Problem statement » Repeat precisely the span of lines below that opens with the line containing "answer) := by" and closes with the line containing "have hcong2 : P.sublists'.countP", both included.

Extracted entries below:

-- ===== VERDICT (by name: the statement is the Claim_ definition above) =====
theorem solution_spec : Claim_equal_solution := by
  intro n tops _
  show solution n tops = solution_alt n tops
  rw [solution, solution_alt, items_eq n tops]
  set P := solutionAltItems n tops with hP
  -- A's inner double loop counts admissible selections of each size
  have hinner : ∀ (i : Int) (a : Int),
      (PySem.List.combinations P i.toNat).foldl (fun answer t =>
        if PySem.Set.len ((t.foldl (fun cv value =>
            value.foldl (fun (cv : Int × PySem.Set Int) v => (cv.1 + 1, cv.2.add v)) cv)
            ((0 : Int), PySem.Set.ofList ([] : List Int)))).2
          == ((t.foldl (fun cv value =>
            value.foldl (fun (cv : Int × PySem.Set Int) v => (cv.1 + 1, cv.2.add v)) cv)
            ((0 : Int), PySem.Set.ofList ([] : List Int)))).1 then answer + 1 else answer) a
      = a + ((P.sublists'.countP (fun s => okP [] s && (s.length == i.toNat))) : Int) := by
    intro i a
    have hcong : (fun (answer : Int) t =>
        if PySem.Set.len ((t.foldl (fun cv value =>
            value.foldl (fun (cv : Int × PySem.Set Int) v => (cv.1 + 1, cv.2.add v)) cv)
            ((0 : Int), PySem.Set.ofList ([] : List Int)))).2
          == ((t.foldl (fun cv value =>
            value.foldl (fun (cv : Int × PySem.Set Int) v => (cv.1 + 1, cv.2.add v)) cv)
            ((0 : Int), PySem.Set.ofList ([] : List Int)))).1 then answer + 1 else answer)
        = (fun (answer : Int) t => if okP [] t then answer + 1 else answer) := by
      funext a t
      rw [cond_eq_okP]
    rw [hcong, PySem.List.foldl_count_if, comb_countP]
  have hfun := funext fun (a : Int) => funext fun (i : Int) => hinner i a
  rw [hfun, PySem.List.foldl_add, zero_add]
  rw [show (PySem.Set.empty : PySem.Set Int) = ([] : List Int) from rfl,
    B_count n P [] 0 (items_nodup n tops)]
  congr 1
  rcases Classical.em (n ≤ 0) with hn | hn
  · rw [PySem.List.pyRange_one_eq_nil (by omega)]
    simp only [List.map_nil, List.sum_nil, zero_add]
    have hcong2 : P.sublists'.countP
        (fun s => okP [] s && (s.isEmpty || decide ((s.length : Int) + 0 ≤ n)))
        = P.sublists'.countP (fun s => okP [] s && s.isEmpty) := by
      apply List.countP_congr
      intro s _
      cases s with
      | nil => simp
      | cons a t =>
        simp only [List.isEmpty_cons, Bool.false_or]
        rw [decide_eq_false (by simp only [List.length_cons]; push_cast; omega :
          ¬ (((a :: t).length : Int) + 0 ≤ n))]
    rw [hcong2, countP_isEmpty_sublists']
    norm_num [okP]
  · have hm : ((n.toNat : Int)) = n := Int.toNat_of_nonneg (by omega)
    have hsum := sum_sizes P.sublists' (okP []) n.toNat
    rw [hm] at hsum
    rw [hsum]
    have hsplit := countP_split P.sublists'
      (fun s => okP [] s && (s.isEmpty || decide ((s.length : Int) + 0 ≤ n)))
      (fun s => s.isEmpty)
    have h1 : P.sublists'.countP
        (fun x => (okP [] x && (x.isEmpty || decide ((x.length : Int) + 0 ≤ n))) && x.isEmpty)
        = 1 := by
      have : P.sublists'.countP
          (fun x => (okP [] x && (x.isEmpty || decide ((x.length : Int) + 0 ≤ n))) && x.isEmpty)
          = P.sublists'.countP (fun s => okP [] s && s.isEmpty) := by
        apply List.countP_congr
        intro s _
        cases s <;> simp
      rw [this, countP_isEmpty_sublists']
      norm_num [okP]
    have h2 : P.sublists'.countP
        (fun x => (okP [] x && (x.isEmpty || decide ((x.length : Int) + 0 ≤ n))) && !x.isEmpty)
        = P.sublists'.countP (fun s => okP [] s && !s.isEmpty && decide (s.length ≤ n.toNat)) := by
      apply List.countP_congr
      intro s _
      cases s with
      | nil => simp
      | cons a t =>
        simp only [List.isEmpty_cons, Bool.false_or, Bool.not_false, Bool.and_true]
        rw [show decide (((a :: t).length : Int) + 0 ≤ n)
            = decide ((a :: t).length ≤ n.toNat) from by
          rw [decide_eq_decide]; omega]
    rw [h1, h2] at hsplit
    omega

End of Extracted entries.

Response to this exercise »
        = (fun (answer : Int) t => if okP [] t then answer + 1 else answer) := by
      funext a t
      rw [cond_eq_okP]
    rw [hcong, PySem.List.foldl_count_if, comb_countP]
  have hfun := funext fun (a : Int) => funext fun (i : Int) => hinner i a
  rw [hfun, PySem.List.foldl_add, zero_add]
  rw [show (PySem.Set.empty : PySem.Set Int) = ([] : List Int) from rfl,
    B_count n P [] 0 (items_nodup n tops)]
  congr 1
  rcases Classical.em (n ≤ 0) with hn | hn
  · rw [PySem.List.pyRange_one_eq_nil (by omega)]
    simp only [List.map_nil, List.sum_nil, zero_add]
    have hcong2 : P.sublists'.countP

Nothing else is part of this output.